-- pv_equiv track=rewrite | github.com/kaHaleMaKai/lishpy | core/builtins.py | split_ns_name
-- ===== SOURCE A (Python) =====
-- from typing import Generator
--
-- def split_ns_name(name: str) -> Generator[str, None, None]:
--     i = 0
--     length = len(name)
--     while i < length:
--         try:
--             i = name.index(".", i)
--             yield name[:i]
--             i += 1
--         except ValueError:
--             yield name
--             break
-- ===== SOURCE B (Python) =====
-- from typing import Generator
--
-- def split_ns_name(name: str) -> Generator[str, None, None]:
--     parts = name.split(".")
--     acc = parts[0]
--     for part in parts[1:]:
--         yield acc
--         acc = acc + "." + part
--     if parts[-1] != "":
--         yield acc
-- ===== Notes on version B (the rewrite author's own statement) =====
-- stated objective: simpler
-- what changed: B splits the name into segments once and folds a running accumulator over them (prefixes plus a final-segment check), instead of A's index-jumping while loop with a caught ValueError.
import Mathlib
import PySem

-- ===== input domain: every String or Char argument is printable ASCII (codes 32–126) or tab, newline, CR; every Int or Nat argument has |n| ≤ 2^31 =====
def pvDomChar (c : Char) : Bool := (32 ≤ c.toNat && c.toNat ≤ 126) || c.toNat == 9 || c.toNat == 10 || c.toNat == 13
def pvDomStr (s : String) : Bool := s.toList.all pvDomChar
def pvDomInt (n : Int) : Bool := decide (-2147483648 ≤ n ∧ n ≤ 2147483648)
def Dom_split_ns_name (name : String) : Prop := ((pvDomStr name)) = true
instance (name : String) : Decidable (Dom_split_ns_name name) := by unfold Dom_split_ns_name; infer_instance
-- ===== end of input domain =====

-- B replaces A's index-jumping while loop (with its caught ValueError) by split('.') plus a
-- running-accumulator fold; objective: simpler. Both are generators; equality is about the list of yields.

-- ===== PORT A =====
-- name.index(".", i) for natural i: first index ≥ i holding '.'; none = ValueError (exact for a
-- single-character needle and 0 ≤ i ≤ len).
def aFind (cs : List Char) (i : Nat) : Option Nat :=
  (List.findIdx? (· == '.') (cs.drop i)).map (i + ·)

theorem aFind_ge {cs : List Char} {i j : Nat} (h : aFind cs i = some j) : i ≤ j := by
  simp only [aFind, Option.map_eq_some_iff] at h
  obtain ⟨k, -, rfl⟩ := h
  omega

-- the while loop of A; yields collected in order, name[:i] = cs.take i (exact: 0 ≤ i ≤ len)
def aLoop (cs : List Char) (i : Nat) : List (List Char) :=
  if _h : i < cs.length then
    match hf : aFind cs i with
    | some j => cs.take j :: aLoop cs (j + 1)
    | none => [cs]
  else []
termination_by cs.length - i
decreasing_by have := aFind_ge hf; omega

def split_ns_name (name : String) : List String :=
  (aLoop name.toList 0).map String.mk

-- ===== PORT B =====
-- the for-loop of Source B: yields acc before extending it; returns (yields, final acc)
def bLoop (acc : List Char) (rest : List (List Char)) : List (List Char) × List Char :=
  match rest with
  | [] => ([], acc)
  | p :: ps =>
    let r := bLoop (acc ++ '.' :: p) ps
    (acc :: r.1, r.2)

def split_ns_name_alt (name : String) : List String :=
  -- name.split(".") ported as List.splitOn '.' (exact for a single-character separator)
  let parts := name.toList.splitOn '.'
  let r := bLoop (parts.headD []) parts.tail
  (if parts.getLastD [] ≠ [] then r.1 ++ [r.2] else r.1).map String.mk

-- ===== PRECONDITION & SPEC =====
def Spec_split_ns_name (name : String) (out : List String) : Prop := out = split_ns_name_alt name
instance (name : String) (out : List String) : Decidable (Spec_split_ns_name name out) := by unfold Spec_split_ns_name; infer_instance

-- ===== CLAIM (what is proved, stated in full; the proofs are below) =====
def Claim_equal_split_ns_name : Prop := ∀ (name : String), Dom_split_ns_name name → Spec_split_ns_name name (split_ns_name name)

-- ===== LEMMAS AND PROOFS =====

theorem aLoop_eq_cons {cs : List Char} {i j : Nat} (h : i < cs.length)
    (hf : aFind cs i = some j) : aLoop cs i = cs.take j :: aLoop cs (j + 1) := by
  rw [aLoop, dif_pos h]
  split
  · rename_i j' hf'; rw [hf'] at hf; injection hf with e; subst e; rfl
  · rename_i hf'; rw [hf'] at hf; exact absurd hf (by simp)

theorem aLoop_eq_tail {cs : List Char} {i : Nat} (h : i < cs.length)
    (hf : aFind cs i = none) : aLoop cs i = [cs] := by
  rw [aLoop, dif_pos h]
  split
  · rename_i j' hf'; rw [hf'] at hf; exact absurd hf (by simp)
  · rfl

theorem aLoop_eq_nil {cs : List Char} {i : Nat} (h : ¬ i < cs.length) : aLoop cs i = [] := by
  rw [aLoop, dif_neg h]

theorem splitOn_no_dot (t : List Char) (h : '.' ∉ t) : t.splitOn '.' = [t] := by
  induction t with
  | nil => rfl
  | cons a t ih =>
    simp only [List.mem_cons, not_or] at h
    simp only [List.splitOn, List.splitOnP_cons] at ih ⊢
    rw [if_neg (by simpa using fun e : a = '.' => h.1 e.symm), ih h.2]
    rfl

theorem splitOn_dot_cons (t u : List Char) (h : '.' ∉ t) :
    (t ++ '.' :: u).splitOn '.' = t :: u.splitOn '.' := by
  induction t with
  | nil =>
    simp only [List.nil_append, List.splitOn, List.splitOnP_cons]
    simp
  | cons a t ih =>
    simp only [List.mem_cons, not_or] at h
    simp only [List.splitOn, List.cons_append, List.splitOnP_cons] at ih ⊢
    rw [if_neg (by simpa using fun e : a = '.' => h.1 e.symm), ih h.2]
    rfl

theorem bLoop_shift (rest : List (List Char)) (x acc : List Char) :
    bLoop (x ++ acc) rest =
      ((bLoop acc rest).1.map (x ++ ·), x ++ (bLoop acc rest).2) := by
  induction rest generalizing acc with
  | nil => simp [bLoop]
  | cons p ps ih =>
    simp only [bLoop, List.map_cons, List.append_assoc]
    rw [ih]

theorem drop_shift (t u : List Char) (m : Nat) :
    (t ++ u).drop (t.length + m) = u.drop m := by
  rw [List.drop_append, List.drop_of_length_le (by omega)]
  simp

theorem aLoop_shift (u : List Char) (m : Nat) (t : List Char) :
    aLoop (t ++ u) (t.length + m) = (aLoop u m).map (t ++ ·) := by
  induction m using aLoop.induct (cs := u) with
  | case1 m hm j hf ih =>
    have hlt : t.length + m < (t ++ u).length := by simp; omega
    simp only [aFind, Option.map_eq_some_iff] at hf
    obtain ⟨k, hk, hkj⟩ := hf
    have hfu : aFind u m = some j := by
      simp only [aFind, hk, Option.map_some]
      simp only [Option.some.injEq]
      omega
    have hj : aFind (t ++ u) (t.length + m) = some (t.length + j) := by
      simp only [aFind, drop_shift, hk, Option.map_some]
      simp only [Option.some.injEq]
      omega
    rw [aLoop_eq_cons hlt hj, aLoop_eq_cons hm hfu, List.map_cons]
    have h1 : (t ++ u).take (t.length + j) = t ++ u.take j := by
      rw [List.take_add, List.take_left' rfl, List.drop_left' rfl]
    have h2 : t.length + j + 1 = t.length + (j + 1) := by omega
    rw [h1, h2, ih]
  | case2 m hm hf =>
    have hlt : t.length + m < (t ++ u).length := by simp; omega
    have hn : aFind (t ++ u) (t.length + m) = none := by
      simp only [aFind, drop_shift, Option.map_eq_none_iff]
      simpa [aFind, Option.map_eq_none_iff] using hf
    rw [aLoop_eq_tail hlt hn, aLoop_eq_tail hm hf]
    simp
  | case3 m hm =>
    rw [aLoop_eq_nil (by simp; omega), aLoop_eq_nil hm]
    simp

theorem findIdx?_decomp {cs : List Char} {j : Nat}
    (h : List.findIdx? (· == '.') cs = some j) :
    ∃ t u, cs = t ++ '.' :: u ∧ t.length = j ∧ '.' ∉ t := by
  induction cs generalizing j with
  | nil => simp at h
  | cons a cs ih =>
    rw [List.findIdx?_cons] at h
    by_cases ha : a = '.'
    · subst ha
      simp at h
      exact ⟨[], cs, by simp [← h]⟩
    · rw [if_neg (by simpa using ha)] at h
      obtain ⟨k, hk, rfl⟩ := Option.map_eq_some_iff.mp h
      obtain ⟨t, u, rfl, rfl, ht⟩ := ih hk
      refine ⟨a :: t, u, rfl, by simp, ?_⟩
      intro hmem
      rcases List.mem_cons.mp hmem with h' | h'
      · exact ha h'.symm
      · exact ht h'

-- the core of split_ns_name_alt, on char lists
def bCore (cs : List Char) : List (List Char) :=
  let parts := cs.splitOn '.'
  let r := bLoop (parts.headD []) parts.tail
  if parts.getLastD [] ≠ [] then r.1 ++ [r.2] else r.1

theorem main_core (cs : List Char) : aLoop cs 0 = bCore cs := by
  induction hn : cs.length using Nat.strong_induction_on generalizing cs with
  | _ n ih =>
  subst hn
  match hfi : List.findIdx? (· == '.') cs with
  | none =>
    have hfind : aFind cs 0 = none := by simp [aFind, hfi]
    have hnd : '.' ∉ cs := by
      intro hmem
      have := List.findIdx?_eq_none_iff.mp hfi '.' hmem
      simp at this
    rw [bCore, splitOn_no_dot cs hnd]
    match cs with
    | [] => simp [aLoop_eq_nil, bLoop]
    | c :: cs' =>
      rw [aLoop_eq_tail (by simp) hfind]
      simp [bLoop]
  | some j =>
    obtain ⟨t, u, rfl, rfl, ht⟩ := findIdx?_decomp hfi
    have hfind : aFind (t ++ '.' :: u) 0 = some t.length := by
      simp only [aFind, List.drop_zero, hfi, Option.map_some, Option.some.injEq]
      omega
    -- A side
    rw [aLoop_eq_cons (by simp) hfind, List.take_left' rfl]
    have hA : aLoop (t ++ '.' :: u) (t.length + 1)
        = (aLoop u 0).map ((t ++ ['.']) ++ ·) := by
      have h1 : t ++ '.' :: u = (t ++ ['.']) ++ u := by simp
      have h2 : t.length + 1 = (t ++ ['.']).length + 0 := by simp
      rw [h1, h2, aLoop_shift]
    rw [hA, ih u.length (by simp; omega) u rfl]
    -- B side
    rw [bCore, bCore, splitOn_dot_cons t u ht]
    have hsp := List.splitOnP_ne_nil (fun a => a == '.') u
    match hu : u.splitOn '.' with
    | [] => exact absurd hu hsp
    | q :: qs =>
      simp only [List.headD_cons, List.tail_cons]
      have hb : bLoop (t ++ '.' :: q) qs
          = ((bLoop q qs).1.map ((t ++ ['.']) ++ ·), (t ++ ['.']) ++ (bLoop q qs).2) := by
        have : t ++ '.' :: q = (t ++ ['.']) ++ q := by simp
        rw [this, bLoop_shift]
      simp only [bLoop, hb, List.getLastD_cons]
      split_ifs with hc
      · simp
      · simp

-- ===== VERDICT (by name: the statement is the Claim_ definition above) =====
theorem split_ns_name_spec : Claim_equal_split_ns_name := by
  intro name _
  unfold Spec_split_ns_name split_ns_name split_ns_name_alt
  rw [main_core]
  rfl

┄┄┄┄┄┄┄┄┄┄┄┄┄┄┄┄┄┄┄┄

## Work instruction
In the listing above, find the line containing "-- ===== end of" and the line containing "-- the while". Output them and every line between, exactly, and nothing else.

## Solved problem
-- ===== end of input domain =====

-- B replaces A's index-jumping while loop (with its caught ValueError) by split('.') plus a
-- running-accumulator fold; objective: simpler. Both are generators; equality is about the list of yields.

-- ===== PORT A =====
-- name.index(".", i) for natural i: first index ≥ i holding '.'; none = ValueError (exact for a
-- single-character needle and 0 ≤ i ≤ len).
def aFind (cs : List Char) (i : Nat) : Option Nat :=
  (List.findIdx? (· == '.') (cs.drop i)).map (i + ·)

theorem aFind_ge {cs : List Char} {i j : Nat} (h : aFind cs i = some j) : i ≤ j := by
  simp only [aFind, Option.map_eq_some_iff] at h
  obtain ⟨k, -, rfl⟩ := h
  omega

-- the while loop of A; yields collected in order, name[:i] = cs.take i (exact: 0 ≤ i ≤ len)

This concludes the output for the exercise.